(Dataset records)
══════
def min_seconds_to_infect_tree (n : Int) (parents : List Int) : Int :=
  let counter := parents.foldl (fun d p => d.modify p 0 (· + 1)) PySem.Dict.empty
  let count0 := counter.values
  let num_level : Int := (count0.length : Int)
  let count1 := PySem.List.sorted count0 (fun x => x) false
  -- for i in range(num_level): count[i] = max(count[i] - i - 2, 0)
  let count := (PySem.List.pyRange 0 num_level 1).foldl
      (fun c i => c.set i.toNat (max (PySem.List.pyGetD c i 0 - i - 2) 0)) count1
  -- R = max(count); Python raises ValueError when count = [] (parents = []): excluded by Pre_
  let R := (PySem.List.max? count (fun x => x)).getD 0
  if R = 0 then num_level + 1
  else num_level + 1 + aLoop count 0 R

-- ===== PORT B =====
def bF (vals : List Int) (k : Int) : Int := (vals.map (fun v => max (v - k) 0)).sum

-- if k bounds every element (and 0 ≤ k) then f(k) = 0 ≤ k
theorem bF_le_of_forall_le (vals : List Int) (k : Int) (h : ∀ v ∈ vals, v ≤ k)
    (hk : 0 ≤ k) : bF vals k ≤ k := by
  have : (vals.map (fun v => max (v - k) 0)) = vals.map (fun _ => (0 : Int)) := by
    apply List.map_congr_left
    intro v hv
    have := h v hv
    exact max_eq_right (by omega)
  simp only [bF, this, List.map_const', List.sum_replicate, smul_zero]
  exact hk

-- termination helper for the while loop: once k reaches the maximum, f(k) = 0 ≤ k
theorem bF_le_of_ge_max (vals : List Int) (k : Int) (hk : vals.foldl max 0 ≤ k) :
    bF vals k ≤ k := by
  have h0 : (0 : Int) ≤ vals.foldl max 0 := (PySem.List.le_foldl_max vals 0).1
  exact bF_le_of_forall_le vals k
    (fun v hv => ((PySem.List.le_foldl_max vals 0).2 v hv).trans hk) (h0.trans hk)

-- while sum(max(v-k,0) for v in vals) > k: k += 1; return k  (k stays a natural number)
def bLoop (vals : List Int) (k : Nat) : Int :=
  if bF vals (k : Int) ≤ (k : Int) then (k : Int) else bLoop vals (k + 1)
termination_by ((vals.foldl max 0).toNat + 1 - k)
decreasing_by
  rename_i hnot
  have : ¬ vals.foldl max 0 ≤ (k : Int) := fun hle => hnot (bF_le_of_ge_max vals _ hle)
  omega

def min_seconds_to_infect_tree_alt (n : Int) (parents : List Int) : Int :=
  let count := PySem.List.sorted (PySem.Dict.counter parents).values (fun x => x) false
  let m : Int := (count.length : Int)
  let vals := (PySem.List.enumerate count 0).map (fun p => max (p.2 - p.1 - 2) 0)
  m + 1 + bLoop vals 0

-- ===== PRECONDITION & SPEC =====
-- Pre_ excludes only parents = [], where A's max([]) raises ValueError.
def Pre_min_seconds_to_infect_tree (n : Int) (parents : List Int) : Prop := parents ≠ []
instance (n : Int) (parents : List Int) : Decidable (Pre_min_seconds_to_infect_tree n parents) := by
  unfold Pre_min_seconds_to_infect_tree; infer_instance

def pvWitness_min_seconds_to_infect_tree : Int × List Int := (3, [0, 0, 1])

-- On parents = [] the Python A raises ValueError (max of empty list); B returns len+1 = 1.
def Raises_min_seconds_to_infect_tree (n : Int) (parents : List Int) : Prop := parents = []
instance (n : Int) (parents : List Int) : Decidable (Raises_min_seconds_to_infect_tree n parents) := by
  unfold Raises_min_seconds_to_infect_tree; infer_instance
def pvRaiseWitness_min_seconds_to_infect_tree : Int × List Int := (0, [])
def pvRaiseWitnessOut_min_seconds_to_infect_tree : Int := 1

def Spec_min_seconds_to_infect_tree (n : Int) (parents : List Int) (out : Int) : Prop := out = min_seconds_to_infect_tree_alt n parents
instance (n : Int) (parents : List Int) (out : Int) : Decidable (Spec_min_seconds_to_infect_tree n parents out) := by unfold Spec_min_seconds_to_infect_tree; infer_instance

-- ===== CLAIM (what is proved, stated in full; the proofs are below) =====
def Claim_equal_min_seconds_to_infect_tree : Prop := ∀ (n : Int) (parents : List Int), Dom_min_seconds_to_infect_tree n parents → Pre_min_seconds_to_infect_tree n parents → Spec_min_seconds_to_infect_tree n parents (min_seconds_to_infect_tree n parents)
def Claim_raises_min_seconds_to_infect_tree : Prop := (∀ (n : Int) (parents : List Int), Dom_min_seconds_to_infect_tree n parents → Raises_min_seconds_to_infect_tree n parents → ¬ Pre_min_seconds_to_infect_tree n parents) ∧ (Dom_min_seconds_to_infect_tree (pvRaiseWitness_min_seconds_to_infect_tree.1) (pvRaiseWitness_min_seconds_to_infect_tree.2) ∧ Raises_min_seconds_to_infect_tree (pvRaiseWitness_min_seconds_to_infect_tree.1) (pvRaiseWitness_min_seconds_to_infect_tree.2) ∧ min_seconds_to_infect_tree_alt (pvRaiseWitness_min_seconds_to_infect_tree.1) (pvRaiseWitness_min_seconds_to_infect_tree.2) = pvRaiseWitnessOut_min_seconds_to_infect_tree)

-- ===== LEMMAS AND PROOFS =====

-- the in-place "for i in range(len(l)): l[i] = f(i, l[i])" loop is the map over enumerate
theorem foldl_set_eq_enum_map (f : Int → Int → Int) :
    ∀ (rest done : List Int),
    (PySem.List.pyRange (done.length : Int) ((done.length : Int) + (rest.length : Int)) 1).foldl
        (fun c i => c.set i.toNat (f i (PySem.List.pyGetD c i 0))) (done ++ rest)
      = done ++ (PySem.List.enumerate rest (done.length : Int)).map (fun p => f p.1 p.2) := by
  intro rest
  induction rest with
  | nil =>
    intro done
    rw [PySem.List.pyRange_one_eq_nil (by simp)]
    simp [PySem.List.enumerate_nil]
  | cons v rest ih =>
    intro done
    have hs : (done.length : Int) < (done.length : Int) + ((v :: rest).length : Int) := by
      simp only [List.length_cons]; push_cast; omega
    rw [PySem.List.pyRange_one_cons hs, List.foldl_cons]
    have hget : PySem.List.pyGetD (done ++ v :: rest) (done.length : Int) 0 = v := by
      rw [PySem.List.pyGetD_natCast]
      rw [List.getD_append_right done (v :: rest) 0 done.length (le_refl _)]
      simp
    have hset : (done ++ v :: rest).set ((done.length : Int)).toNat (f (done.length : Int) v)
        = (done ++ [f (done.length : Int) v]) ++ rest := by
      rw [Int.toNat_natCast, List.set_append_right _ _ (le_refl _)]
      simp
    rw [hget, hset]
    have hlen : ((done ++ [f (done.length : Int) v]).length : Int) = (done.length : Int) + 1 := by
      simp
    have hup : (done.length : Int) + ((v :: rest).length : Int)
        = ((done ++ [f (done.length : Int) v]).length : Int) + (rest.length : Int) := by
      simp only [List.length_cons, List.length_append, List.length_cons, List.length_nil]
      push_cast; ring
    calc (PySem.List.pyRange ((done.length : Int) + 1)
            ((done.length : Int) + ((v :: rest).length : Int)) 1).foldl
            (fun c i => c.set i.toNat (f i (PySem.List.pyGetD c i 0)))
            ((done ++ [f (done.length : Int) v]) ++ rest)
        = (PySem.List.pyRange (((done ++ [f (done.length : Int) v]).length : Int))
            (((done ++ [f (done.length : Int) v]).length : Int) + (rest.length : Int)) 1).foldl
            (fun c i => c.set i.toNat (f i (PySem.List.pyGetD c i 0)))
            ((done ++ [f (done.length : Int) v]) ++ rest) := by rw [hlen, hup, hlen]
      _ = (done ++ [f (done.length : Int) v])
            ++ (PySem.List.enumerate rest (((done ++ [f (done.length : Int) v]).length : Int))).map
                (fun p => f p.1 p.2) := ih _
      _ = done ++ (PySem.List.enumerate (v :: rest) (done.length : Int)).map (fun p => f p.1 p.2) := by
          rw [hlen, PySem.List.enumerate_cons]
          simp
══════
_Your goal_
Verbatim output is expected for the lines from the start of the data to the line in which "apply List.map_congr_left" appears, both included.

_Solved problem_
def min_seconds_to_infect_tree (n : Int) (parents : List Int) : Int :=
  let counter := parents.foldl (fun d p => d.modify p 0 (· + 1)) PySem.Dict.empty
  let count0 := counter.values
  let num_level : Int := (count0.length : Int)
  let count1 := PySem.List.sorted count0 (fun x => x) false
  -- for i in range(num_level): count[i] = max(count[i] - i - 2, 0)
  let count := (PySem.List.pyRange 0 num_level 1).foldl
      (fun c i => c.set i.toNat (max (PySem.List.pyGetD c i 0 - i - 2) 0)) count1
  -- R = max(count); Python raises ValueError when count = [] (parents = []): excluded by Pre_
  let R := (PySem.List.max? count (fun x => x)).getD 0
  if R = 0 then num_level + 1
  else num_level + 1 + aLoop count 0 R

-- ===== PORT B =====
def bF (vals : List Int) (k : Int) : Int := (vals.map (fun v => max (v - k) 0)).sum

-- if k bounds every element (and 0 ≤ k) then f(k) = 0 ≤ k
theorem bF_le_of_forall_le (vals : List Int) (k : Int) (h : ∀ v ∈ vals, v ≤ k)
    (hk : 0 ≤ k) : bF vals k ≤ k := by
  have : (vals.map (fun v => max (v - k) 0)) = vals.map (fun _ => (0 : Int)) := by
    apply List.map_congr_left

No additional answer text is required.